[Collected data]
▬▬▬▬▬▬

-- pv_equiv track=rewrite | github.com/w-digital-scanner/w13scan | W13SCAN/lib/helper/jscontext.py | skipSingleLineComment
-- ===== SOURCE A (Python) =====
-- LINE_TERMINATORS = {0x0A, 0x0D, 0x2028, 0x2029}
--
-- def isLineTerminator(ch):
--     return ch in LINE_TERMINATORS
--
-- def skipSingleLineComment(offset, index, length, source):
--     start = index - offset
--     while index < length:
--         ch = ord(source[index])
--         index += 1
--         if isLineTerminator(ch):
--             if (ch == 13 and ord(source[index]) == 10):
--                 index += 1
--             return {
--                 'type': 'Line',
--                 'value': source[start + offset:index - 1],
--             }
--     return None
-- ===== SOURCE B (Python) =====
-- LINE_TERMINATOR_CHARS = "\n\r\u2028\u2029"
--
--
-- def skipSingleLineComment(offset, index, length, source):
--     seg = source[index:length]
--     hits = [p for p in (seg.find(t) for t in LINE_TERMINATOR_CHARS) if p != -1]
--     if not hits:
--         return None
--     pos = index + min(hits)
--     end = pos
--     if source[pos] == '\r' and pos + 1 < len(source) and source[pos + 1] == '\n':
--         end = pos + 1
--     return {'type': 'Line', 'value': source[index:end]}
-- ===== Notes on version B (the rewrite author's own statement) =====
-- stated objective: faster
-- what changed: Replaces A's per-character interpreted while-loop with four C-level str.find calls on the slice source[index:length], taking the minimum hit as the terminator position, then one bounds-checked CRLF lookahead and a single slice to build the value.
-- outside the precondition, e.g. on skipSingleLineComment(0, -1, 2, 'a\nb'): A returns {'type': 'Line', 'value': ''}, B returns None; on skipSingleLineComment(0, 0, -1, 'a\nb'): A returns None, B returns {'type': 'Line', 'value': 'a'}
import Mathlib
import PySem

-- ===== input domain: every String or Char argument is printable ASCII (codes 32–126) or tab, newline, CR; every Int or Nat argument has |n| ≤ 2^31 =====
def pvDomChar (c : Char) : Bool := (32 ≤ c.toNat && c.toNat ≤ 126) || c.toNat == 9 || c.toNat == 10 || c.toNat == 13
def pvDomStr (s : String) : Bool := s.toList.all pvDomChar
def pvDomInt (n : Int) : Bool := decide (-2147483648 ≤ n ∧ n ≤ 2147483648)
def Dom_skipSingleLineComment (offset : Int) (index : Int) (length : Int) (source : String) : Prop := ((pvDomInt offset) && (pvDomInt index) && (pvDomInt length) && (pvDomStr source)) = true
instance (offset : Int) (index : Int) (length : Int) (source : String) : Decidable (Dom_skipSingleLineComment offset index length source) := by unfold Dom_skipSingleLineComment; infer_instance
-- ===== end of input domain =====

-- B replaces A's per-character while-loop by bulk str.find searches for each line
-- terminator over source[index:length] (minimum hit = the terminator position), then one
-- CRLF lookahead and a single slice.
-- ===== PORT A =====
-- LINE_TERMINATORS = {0x0A, 0x0D, 0x2028, 0x2029}
def LINE_TERMINATORS : PySem.Set Int := PySem.Set.ofList [0x0A, 0x0D, 0x2028, 0x2029]

-- def isLineTerminator(ch): return ch in LINE_TERMINATORS
def isLineTerminator (ch : Int) : Bool := PySem.Set.contains LINE_TERMINATORS ch

-- the while-loop of A, recursing on the remaining scan distance (length - index);
-- PySem.Str.pyGet? returns none exactly where Python's source[index] raises IndexError
def skipSingleLineCommentLoop (offset : Int) (start : Int) (length : Int) (source : String) (index : Int) : Option (List (String × String)) :=
  if _h : index < length then
    match PySem.Str.pyGet? source index with
    | none => none                                   -- IndexError (excluded by Pre_)
    | some c =>
      let ch : Int := (c.toNat : Int)                -- ord(source[index]); exact for every code point
      let index1 := index + 1                        -- index += 1
      if isLineTerminator ch then
        if ch == 13 then
          match PySem.Str.pyGet? source index1 with  -- ord(source[index]) lookahead
          | none => none                             -- IndexError (excluded by Pre_)
          | some c2 =>
            if ((c2.toNat : Int) == 10) then
              let index2 := index1 + 1               -- index += 1
              some [("type", "Line"), ("value", PySem.Str.slice source (some (start + offset)) (some (index2 - 1)))]
            else
              some [("type", "Line"), ("value", PySem.Str.slice source (some (start + offset)) (some (index1 - 1)))]
        else
          some [("type", "Line"), ("value", PySem.Str.slice source (some (start + offset)) (some (index1 - 1)))]
      else
        skipSingleLineCommentLoop offset start length source index1
  else none
termination_by (length - index).toNat
decreasing_by omega

def skipSingleLineComment (offset : Int) (index : Int) (length : Int) (source : String) : Option (List (String × String)) :=
  let start := index - offset
  skipSingleLineCommentLoop offset start length source index

-- ===== PORT B =====
-- LINE_TERMINATOR_CHARS = "\n\r\u2028\u2029" (iterated character by character)
def LINE_TERMINATOR_CHARS : List String := ["\n", "\r", "\u2028", "\u2029"]

def skipSingleLineComment_alt (offset : Int) (index : Int) (length : Int) (source : String) : Option (List (String × String)) :=
  let seg := PySem.Str.slice source (some index) (some length)
  let hits := (LINE_TERMINATOR_CHARS.map (fun t => PySem.Str.find seg t)).filter (fun p => p ≠ -1)
  match PySem.List.min? hits (fun p => p) with     -- if not hits: return None / pos = index + min(hits)
  | none => none
  | some m =>
    let pos := index + m
    let endPos : Int :=
      if (PySem.Str.pyGet? source pos == some '\r')
          && decide (pos + 1 < (PySem.Str.len source : Int))
          && (PySem.Str.pyGet? source (pos + 1) == some '\n')
      then pos + 1 else pos
    some [("type", "Line"), ("value", PySem.Str.slice source (some index) (some endPos))]

-- ===== PRECONDITION & SPEC =====
def pvIsTerm (c : Char) : Bool := c == '\n' || c == '\r' || c == '\u2028' || c == '\u2029'

-- Pre_ restricts to the scanner's natural call pattern: it excludes negative scan starts
-- (index < 0 with index < length) and a negative length whose wrapped slice is non-empty,
-- where A's value arises from Python's accidental negative-index wraparound, and the
-- inputs where A raises IndexError (scanning past the end of source, or the CRLF
-- lookahead at a terminating CR that ends the string).
def Pre_skipSingleLineComment (offset : Int) (index : Int) (length : Int) (source : String) : Prop :=
  let cs := source.toList
  let n := cs.length
  (length ≤ index ∧ PySem.List.clampIdx n length ≤ PySem.List.clampIdx n index)
  ∨ (0 ≤ index ∧ index < length ∧
      ¬((n : Int) < length ∧ ∀ c ∈ cs.drop index.toNat, pvIsTerm c = false) ∧
      ¬((n : Int) ≤ length ∧ cs.getLast? = some '\r' ∧ ∀ c ∈ (cs.take (n - 1)).drop index.toNat, pvIsTerm c = false))
instance (offset : Int) (index : Int) (length : Int) (source : String) : Decidable (Pre_skipSingleLineComment offset index length source) := by unfold Pre_skipSingleLineComment; infer_instance

def pvWitness_skipSingleLineComment : Int × Int × Int × String := (0, 0, 5, "ab\ncd")

def Spec_skipSingleLineComment (offset : Int) (index : Int) (length : Int) (source : String) (out : Option (List (String × String))) : Prop := out = skipSingleLineComment_alt offset index length source
instance (offset : Int) (index : Int) (length : Int) (source : String) (out : Option (List (String × String))) : Decidable (Spec_skipSingleLineComment offset index length source out) := by unfold Spec_skipSingleLineComment; infer_instance

-- ===== CLAIM (what is proved, stated in full; the proofs are below) =====
def Claim_equal_skipSingleLineComment : Prop := ∀ (offset : Int) (index : Int) (length : Int) (source : String), Dom_skipSingleLineComment offset index length source → Pre_skipSingleLineComment offset index length source → Spec_skipSingleLineComment offset index length source (skipSingleLineComment offset index length source)

-- ===== LEMMAS AND PROOFS =====

def TS : List Char := ['\n', '\r', '\u2028', '\u2029']

def hitsOf (s : List Char) : List Int := (TS.map (fun c => PySem.Chars.find s [c])).filter (fun p => p ≠ -1)

def FirstTermAt (s : List Char) (p : Nat) : Prop :=
  (∃ c, s[p]? = some c ∧ pvIsTerm c = true) ∧ ∀ j, j < p → ∀ c, s[j]? = some c → pvIsTerm c = false

theorem char_eq_iff_toNat (c d : Char) : c = d ↔ c.toNat = d.toNat := by
  constructor
  · intro h; rw [h]
  · intro h
    have h1 := Char.ofNat_toNat c
    have h2 := Char.ofNat_toNat d
    rw [← h1, ← h2, h]

theorem pv_isTerm_bridge (c : Char) : isLineTerminator ((c.toNat : Int)) = pvIsTerm c := by
  by_cases h1 : c = '\n'; · subst h1; decide
  by_cases h2 : c = '\r'; · subst h2; decide
  by_cases h3 : c = '\u2028'; · subst h3; decide
  by_cases h4 : c = '\u2029'; · subst h4; decide
  rw [char_eq_iff_toNat] at h1 h2 h3 h4
  simp [isLineTerminator, LINE_TERMINATORS, pvIsTerm, PySem.Set.contains_eq_listContains]
  have hh1 : c.toNat ≠ 10 := by simpa using h1
  have hh2 : c.toNat ≠ 13 := by simpa using h2
  have hh3 : c.toNat ≠ 8232 := by simpa using h3
  have hh4 : c.toNat ≠ 8233 := by simpa using h4
  have g1 : ((c.toNat : Int) = 10) = False := by simp; omega
  have g2 : ((c.toNat : Int) = 13) = False := by simp; omega
  have g3 : ((c.toNat : Int) = 8232) = False := by simp; omega
  have g4 : ((c.toNat : Int) = 8233) = False := by simp; omega
  have b1 : (c == '\n') = false := by simp [char_eq_iff_toNat]; omega
  have b2 : (c == '\r') = false := by simp [char_eq_iff_toNat]; omega
  have b3 : (c == '\u2028') = false := by simp [char_eq_iff_toNat]; omega
  have b4 : (c == '\u2029') = false := by simp [char_eq_iff_toNat]; omega
  simp only [g1, g2, g3, g4, b1, b2, b3, b4, decide_false, Bool.or_self]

▬▬▬▬▬▬

→ **Try it**: Exact duplication is required for the lines above, from the line that contains "match PySem.List.min? hits" to the line that contains "then pos + 1 else pos", inclusive; omit all others.

→ **Problem solution**:
  match PySem.List.min? hits (fun p => p) with     -- if not hits: return None / pos = index + min(hits)
  | none => none
  | some m =>
    let pos := index + m
    let endPos : Int :=
      if (PySem.Str.pyGet? source pos == some '\r')
          && decide (pos + 1 < (PySem.Str.len source : Int))
          && (PySem.Str.pyGet? source (pos + 1) == some '\n')
      then pos + 1 else pos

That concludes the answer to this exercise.